What needs to be done> From the entries below, please output exactly the lines starting at the one containing "rw [this, ih (i+1)]" and ending at the one containing "(∀ v ∈ cs, v.1", both included.

==========

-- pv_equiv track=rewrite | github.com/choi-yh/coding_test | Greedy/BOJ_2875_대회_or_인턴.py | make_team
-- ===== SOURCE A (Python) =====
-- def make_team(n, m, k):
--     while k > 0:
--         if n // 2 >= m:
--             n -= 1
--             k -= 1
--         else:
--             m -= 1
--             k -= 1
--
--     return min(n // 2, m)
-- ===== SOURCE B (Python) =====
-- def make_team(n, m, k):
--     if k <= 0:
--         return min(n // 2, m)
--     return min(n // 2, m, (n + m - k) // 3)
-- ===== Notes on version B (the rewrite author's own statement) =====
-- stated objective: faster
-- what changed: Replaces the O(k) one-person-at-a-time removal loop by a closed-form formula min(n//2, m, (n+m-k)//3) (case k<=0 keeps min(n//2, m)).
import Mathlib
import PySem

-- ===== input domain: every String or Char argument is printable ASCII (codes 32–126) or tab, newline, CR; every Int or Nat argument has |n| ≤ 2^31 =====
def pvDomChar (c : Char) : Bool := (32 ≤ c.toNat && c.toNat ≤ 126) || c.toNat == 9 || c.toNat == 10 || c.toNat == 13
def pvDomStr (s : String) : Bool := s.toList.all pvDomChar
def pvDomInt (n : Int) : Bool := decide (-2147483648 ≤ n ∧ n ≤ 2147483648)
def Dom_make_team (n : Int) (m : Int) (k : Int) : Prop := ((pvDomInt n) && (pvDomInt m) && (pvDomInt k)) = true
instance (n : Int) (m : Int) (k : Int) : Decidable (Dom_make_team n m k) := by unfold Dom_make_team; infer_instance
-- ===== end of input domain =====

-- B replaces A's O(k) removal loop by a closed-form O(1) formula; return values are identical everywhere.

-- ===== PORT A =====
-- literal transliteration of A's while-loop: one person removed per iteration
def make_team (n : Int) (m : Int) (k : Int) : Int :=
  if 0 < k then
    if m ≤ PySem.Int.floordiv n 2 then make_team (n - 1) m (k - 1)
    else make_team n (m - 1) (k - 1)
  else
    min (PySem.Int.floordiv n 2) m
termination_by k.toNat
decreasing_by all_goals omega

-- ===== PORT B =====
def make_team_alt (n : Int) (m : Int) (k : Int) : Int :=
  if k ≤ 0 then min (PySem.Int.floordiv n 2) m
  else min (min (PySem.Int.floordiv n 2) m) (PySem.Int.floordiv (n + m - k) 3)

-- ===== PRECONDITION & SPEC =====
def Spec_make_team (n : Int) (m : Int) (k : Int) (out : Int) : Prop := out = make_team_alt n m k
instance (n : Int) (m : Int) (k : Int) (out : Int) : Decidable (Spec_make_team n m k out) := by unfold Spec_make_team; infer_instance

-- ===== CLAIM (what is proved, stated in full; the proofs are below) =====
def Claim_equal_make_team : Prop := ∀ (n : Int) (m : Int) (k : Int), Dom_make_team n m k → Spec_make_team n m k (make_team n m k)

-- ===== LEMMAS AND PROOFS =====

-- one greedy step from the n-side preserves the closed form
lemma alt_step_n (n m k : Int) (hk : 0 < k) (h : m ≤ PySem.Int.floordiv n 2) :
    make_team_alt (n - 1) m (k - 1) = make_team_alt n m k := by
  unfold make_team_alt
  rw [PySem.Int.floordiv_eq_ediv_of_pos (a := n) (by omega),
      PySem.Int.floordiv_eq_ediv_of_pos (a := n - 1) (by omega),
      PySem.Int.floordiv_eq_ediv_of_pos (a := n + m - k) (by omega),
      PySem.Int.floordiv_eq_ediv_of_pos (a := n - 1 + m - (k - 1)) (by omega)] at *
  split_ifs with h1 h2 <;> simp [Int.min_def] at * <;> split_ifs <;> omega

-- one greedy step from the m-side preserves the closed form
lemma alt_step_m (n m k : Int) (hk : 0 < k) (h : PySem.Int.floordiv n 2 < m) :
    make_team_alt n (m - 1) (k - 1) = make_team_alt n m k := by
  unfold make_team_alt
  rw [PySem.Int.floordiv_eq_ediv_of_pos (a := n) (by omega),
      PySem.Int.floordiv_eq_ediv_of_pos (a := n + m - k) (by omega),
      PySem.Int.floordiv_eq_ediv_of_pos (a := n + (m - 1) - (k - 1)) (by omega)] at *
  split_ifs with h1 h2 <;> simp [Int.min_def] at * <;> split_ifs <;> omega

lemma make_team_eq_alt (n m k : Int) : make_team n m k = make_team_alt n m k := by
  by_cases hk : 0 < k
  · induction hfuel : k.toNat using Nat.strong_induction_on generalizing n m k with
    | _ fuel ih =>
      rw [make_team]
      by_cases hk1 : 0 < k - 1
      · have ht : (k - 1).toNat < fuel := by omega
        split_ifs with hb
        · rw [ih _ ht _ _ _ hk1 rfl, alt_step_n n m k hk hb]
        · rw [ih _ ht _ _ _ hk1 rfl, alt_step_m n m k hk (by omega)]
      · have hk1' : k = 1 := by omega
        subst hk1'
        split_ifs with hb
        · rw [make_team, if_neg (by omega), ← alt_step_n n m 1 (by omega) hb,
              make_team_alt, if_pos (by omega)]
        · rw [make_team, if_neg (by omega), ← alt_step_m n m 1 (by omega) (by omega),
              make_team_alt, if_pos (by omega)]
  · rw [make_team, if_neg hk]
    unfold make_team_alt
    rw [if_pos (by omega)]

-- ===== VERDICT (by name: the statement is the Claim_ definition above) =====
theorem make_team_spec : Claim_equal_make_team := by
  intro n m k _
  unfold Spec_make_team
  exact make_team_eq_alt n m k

==========

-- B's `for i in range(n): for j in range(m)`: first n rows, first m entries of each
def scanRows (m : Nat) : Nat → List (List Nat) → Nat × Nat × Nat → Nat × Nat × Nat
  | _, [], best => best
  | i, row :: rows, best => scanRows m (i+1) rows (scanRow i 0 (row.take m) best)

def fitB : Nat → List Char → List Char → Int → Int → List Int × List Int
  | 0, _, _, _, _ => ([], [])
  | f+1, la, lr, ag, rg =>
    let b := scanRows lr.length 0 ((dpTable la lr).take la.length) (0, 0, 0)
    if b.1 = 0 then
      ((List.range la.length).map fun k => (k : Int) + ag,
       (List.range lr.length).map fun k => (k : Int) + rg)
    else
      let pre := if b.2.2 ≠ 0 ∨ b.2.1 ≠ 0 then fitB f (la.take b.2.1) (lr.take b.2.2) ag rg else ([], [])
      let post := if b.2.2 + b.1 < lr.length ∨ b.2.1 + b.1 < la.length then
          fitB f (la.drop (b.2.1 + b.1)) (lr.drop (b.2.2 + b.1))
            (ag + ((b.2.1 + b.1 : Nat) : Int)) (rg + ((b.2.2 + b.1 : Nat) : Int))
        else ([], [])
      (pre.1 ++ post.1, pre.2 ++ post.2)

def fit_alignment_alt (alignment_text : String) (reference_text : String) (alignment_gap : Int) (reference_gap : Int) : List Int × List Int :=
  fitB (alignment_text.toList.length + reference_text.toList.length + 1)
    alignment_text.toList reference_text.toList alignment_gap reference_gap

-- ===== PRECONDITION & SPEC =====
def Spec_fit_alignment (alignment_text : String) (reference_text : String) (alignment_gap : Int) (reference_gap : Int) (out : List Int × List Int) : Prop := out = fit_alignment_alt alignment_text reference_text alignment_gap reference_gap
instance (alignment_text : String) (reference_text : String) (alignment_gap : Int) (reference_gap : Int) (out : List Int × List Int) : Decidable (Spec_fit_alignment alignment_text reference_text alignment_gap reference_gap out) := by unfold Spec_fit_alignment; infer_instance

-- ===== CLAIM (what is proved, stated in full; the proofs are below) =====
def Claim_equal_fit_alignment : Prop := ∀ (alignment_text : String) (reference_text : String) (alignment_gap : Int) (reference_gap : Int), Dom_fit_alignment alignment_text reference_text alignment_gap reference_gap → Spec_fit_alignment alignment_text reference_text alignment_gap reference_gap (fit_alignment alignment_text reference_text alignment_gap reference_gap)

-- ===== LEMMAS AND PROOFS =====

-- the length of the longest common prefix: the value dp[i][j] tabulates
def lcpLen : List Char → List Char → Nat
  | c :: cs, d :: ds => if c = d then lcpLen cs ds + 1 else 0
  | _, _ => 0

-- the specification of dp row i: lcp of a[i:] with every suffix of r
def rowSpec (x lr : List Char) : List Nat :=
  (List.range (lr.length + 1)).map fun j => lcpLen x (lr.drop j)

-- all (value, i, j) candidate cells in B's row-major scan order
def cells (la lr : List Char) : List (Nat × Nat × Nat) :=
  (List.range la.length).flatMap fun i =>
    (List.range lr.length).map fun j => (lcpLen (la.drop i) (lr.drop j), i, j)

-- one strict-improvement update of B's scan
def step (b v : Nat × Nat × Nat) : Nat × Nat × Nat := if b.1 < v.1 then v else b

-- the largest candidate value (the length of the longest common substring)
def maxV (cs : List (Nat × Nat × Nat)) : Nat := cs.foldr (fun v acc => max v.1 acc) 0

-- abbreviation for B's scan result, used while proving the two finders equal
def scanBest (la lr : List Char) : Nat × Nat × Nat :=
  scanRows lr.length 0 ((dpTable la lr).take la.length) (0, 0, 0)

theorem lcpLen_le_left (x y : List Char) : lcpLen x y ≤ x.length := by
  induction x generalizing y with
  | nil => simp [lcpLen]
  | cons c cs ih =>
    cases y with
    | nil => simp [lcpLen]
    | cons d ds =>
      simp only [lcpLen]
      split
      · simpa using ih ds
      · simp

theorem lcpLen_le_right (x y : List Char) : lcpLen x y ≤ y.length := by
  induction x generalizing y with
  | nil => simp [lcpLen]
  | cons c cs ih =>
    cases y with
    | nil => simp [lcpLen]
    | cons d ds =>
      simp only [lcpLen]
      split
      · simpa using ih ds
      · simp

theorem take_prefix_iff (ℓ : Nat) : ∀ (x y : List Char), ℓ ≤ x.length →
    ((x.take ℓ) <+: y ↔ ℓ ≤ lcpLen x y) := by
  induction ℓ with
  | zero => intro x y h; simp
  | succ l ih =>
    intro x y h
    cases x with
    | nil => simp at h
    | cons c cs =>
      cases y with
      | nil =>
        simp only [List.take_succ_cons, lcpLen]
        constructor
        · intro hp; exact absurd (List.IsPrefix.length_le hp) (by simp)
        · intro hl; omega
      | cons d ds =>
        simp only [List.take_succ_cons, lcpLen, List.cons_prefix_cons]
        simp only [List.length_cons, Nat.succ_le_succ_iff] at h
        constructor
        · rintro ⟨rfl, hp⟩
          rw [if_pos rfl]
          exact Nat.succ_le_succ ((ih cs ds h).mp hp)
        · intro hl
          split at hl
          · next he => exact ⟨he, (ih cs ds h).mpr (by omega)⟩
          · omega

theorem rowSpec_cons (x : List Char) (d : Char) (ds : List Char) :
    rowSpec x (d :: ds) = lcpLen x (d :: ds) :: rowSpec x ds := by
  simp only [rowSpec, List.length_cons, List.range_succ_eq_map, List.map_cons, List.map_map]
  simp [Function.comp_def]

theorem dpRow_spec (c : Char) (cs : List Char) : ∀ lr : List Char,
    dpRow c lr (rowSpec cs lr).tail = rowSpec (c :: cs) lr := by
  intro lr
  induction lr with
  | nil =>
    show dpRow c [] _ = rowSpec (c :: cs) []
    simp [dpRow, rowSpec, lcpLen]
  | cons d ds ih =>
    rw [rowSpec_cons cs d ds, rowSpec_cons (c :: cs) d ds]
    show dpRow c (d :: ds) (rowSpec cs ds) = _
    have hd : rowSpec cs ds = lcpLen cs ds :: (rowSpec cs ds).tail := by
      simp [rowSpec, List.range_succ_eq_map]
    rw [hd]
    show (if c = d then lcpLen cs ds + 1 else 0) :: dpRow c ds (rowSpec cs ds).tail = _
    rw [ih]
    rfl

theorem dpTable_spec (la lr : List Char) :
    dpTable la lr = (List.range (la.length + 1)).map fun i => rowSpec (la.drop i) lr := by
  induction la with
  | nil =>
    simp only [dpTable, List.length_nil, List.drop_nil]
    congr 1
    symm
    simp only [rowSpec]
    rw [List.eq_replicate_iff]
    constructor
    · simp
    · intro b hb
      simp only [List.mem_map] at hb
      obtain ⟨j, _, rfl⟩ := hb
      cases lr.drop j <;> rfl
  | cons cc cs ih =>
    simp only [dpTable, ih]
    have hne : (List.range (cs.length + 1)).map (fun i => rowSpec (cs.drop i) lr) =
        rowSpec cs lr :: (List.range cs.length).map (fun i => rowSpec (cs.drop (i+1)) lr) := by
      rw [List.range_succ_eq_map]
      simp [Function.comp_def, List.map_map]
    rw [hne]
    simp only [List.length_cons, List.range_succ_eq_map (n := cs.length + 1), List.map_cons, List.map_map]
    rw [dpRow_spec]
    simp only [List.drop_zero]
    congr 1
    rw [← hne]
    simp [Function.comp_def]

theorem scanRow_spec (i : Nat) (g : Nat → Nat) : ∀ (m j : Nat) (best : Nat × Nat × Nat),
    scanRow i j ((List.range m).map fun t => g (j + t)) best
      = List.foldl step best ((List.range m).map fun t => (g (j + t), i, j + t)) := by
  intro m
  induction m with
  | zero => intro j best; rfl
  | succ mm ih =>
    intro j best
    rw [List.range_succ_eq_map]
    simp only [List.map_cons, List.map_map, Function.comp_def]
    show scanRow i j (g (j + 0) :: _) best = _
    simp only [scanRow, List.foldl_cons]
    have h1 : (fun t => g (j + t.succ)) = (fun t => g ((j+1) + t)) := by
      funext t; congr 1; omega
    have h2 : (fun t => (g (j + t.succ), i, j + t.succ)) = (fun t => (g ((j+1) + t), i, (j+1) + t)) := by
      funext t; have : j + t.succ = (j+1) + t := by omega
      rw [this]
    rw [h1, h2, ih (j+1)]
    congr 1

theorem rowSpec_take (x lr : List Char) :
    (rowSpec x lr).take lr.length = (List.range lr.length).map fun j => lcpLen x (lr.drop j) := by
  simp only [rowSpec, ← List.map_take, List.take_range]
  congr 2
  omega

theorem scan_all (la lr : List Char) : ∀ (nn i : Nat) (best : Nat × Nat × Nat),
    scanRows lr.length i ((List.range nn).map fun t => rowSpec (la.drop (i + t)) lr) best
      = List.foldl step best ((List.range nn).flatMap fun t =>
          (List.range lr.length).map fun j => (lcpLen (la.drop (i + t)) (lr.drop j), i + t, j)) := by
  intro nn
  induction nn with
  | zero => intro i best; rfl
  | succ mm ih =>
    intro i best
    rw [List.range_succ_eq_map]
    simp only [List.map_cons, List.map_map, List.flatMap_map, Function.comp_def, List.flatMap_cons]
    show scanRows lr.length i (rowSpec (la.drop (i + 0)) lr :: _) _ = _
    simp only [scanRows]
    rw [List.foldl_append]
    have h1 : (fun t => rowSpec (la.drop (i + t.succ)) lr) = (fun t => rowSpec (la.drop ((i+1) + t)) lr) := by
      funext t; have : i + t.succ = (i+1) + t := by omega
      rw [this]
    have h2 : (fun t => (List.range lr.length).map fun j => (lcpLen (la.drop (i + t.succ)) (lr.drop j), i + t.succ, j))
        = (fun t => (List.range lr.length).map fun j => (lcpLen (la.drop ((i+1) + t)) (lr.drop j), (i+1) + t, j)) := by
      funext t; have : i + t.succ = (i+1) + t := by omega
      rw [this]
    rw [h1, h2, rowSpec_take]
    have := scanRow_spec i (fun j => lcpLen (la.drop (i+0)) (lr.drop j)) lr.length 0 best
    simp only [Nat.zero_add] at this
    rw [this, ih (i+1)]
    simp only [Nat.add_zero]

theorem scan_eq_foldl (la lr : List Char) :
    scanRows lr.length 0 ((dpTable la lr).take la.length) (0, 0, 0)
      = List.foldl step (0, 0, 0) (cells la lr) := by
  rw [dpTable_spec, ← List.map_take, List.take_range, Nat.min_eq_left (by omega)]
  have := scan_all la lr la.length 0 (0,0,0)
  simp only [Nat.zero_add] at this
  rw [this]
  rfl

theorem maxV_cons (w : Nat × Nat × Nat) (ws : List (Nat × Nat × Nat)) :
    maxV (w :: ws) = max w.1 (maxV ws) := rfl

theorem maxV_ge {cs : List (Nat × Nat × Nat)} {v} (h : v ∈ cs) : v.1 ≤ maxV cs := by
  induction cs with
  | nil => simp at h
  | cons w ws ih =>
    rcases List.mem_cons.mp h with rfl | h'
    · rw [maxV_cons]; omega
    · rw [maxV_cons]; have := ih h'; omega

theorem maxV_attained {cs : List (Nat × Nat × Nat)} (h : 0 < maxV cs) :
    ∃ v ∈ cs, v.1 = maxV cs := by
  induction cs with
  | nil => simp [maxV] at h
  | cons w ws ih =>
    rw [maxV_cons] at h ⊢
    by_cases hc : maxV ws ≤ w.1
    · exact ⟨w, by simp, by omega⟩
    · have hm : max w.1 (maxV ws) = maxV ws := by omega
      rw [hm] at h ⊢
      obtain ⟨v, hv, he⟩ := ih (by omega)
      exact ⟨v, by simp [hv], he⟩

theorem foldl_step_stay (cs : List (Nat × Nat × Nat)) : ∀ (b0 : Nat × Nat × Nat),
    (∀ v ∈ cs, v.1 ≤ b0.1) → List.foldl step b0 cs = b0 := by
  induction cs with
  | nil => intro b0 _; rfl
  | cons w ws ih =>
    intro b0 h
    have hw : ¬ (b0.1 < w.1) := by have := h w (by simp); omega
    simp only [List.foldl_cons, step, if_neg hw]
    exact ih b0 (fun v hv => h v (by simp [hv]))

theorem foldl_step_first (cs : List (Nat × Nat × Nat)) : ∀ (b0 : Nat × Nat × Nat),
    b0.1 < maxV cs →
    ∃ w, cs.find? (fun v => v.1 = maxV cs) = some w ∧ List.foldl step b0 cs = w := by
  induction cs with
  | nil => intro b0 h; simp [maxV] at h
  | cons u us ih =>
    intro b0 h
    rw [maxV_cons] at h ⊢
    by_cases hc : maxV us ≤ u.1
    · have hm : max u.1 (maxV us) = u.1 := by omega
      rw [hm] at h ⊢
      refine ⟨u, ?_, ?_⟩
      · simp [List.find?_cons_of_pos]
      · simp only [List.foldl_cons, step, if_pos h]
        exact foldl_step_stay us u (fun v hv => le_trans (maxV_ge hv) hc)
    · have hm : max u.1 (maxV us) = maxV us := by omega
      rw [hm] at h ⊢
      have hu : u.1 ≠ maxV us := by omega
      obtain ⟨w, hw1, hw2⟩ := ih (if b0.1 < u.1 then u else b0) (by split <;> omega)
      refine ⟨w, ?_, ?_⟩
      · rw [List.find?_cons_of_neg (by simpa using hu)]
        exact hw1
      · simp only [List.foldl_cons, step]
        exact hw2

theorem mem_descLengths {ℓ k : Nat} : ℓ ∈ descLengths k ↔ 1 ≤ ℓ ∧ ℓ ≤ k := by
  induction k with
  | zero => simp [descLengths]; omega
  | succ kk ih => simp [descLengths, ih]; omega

==========

Response area>
    rw [this, ih (i+1)]
    simp only [Nat.add_zero]

theorem scan_eq_foldl (la lr : List Char) :
    scanRows lr.length 0 ((dpTable la lr).take la.length) (0, 0, 0)
      = List.foldl step (0, 0, 0) (cells la lr) := by
  rw [dpTable_spec, ← List.map_take, List.take_range, Nat.min_eq_left (by omega)]
  have := scan_all la lr la.length 0 (0,0,0)
  simp only [Nat.zero_add] at this
  rw [this]
  rfl

theorem maxV_cons (w : Nat × Nat × Nat) (ws : List (Nat × Nat × Nat)) :
    maxV (w :: ws) = max w.1 (maxV ws) := rfl

theorem maxV_ge {cs : List (Nat × Nat × Nat)} {v} (h : v ∈ cs) : v.1 ≤ maxV cs := by
  induction cs with
  | nil => simp at h
  | cons w ws ih =>
    rcases List.mem_cons.mp h with rfl | h'
    · rw [maxV_cons]; omega
    · rw [maxV_cons]; have := ih h'; omega

theorem maxV_attained {cs : List (Nat × Nat × Nat)} (h : 0 < maxV cs) :
    ∃ v ∈ cs, v.1 = maxV cs := by
  induction cs with
  | nil => simp [maxV] at h
  | cons w ws ih =>
    rw [maxV_cons] at h ⊢
    by_cases hc : maxV ws ≤ w.1
    · exact ⟨w, by simp, by omega⟩
    · have hm : max w.1 (maxV ws) = maxV ws := by omega
      rw [hm] at h ⊢
      obtain ⟨v, hv, he⟩ := ih (by omega)
      exact ⟨v, by simp [hv], he⟩

theorem foldl_step_stay (cs : List (Nat × Nat × Nat)) : ∀ (b0 : Nat × Nat × Nat),
    (∀ v ∈ cs, v.1 ≤ b0.1) → List.foldl step b0 cs = b0 := by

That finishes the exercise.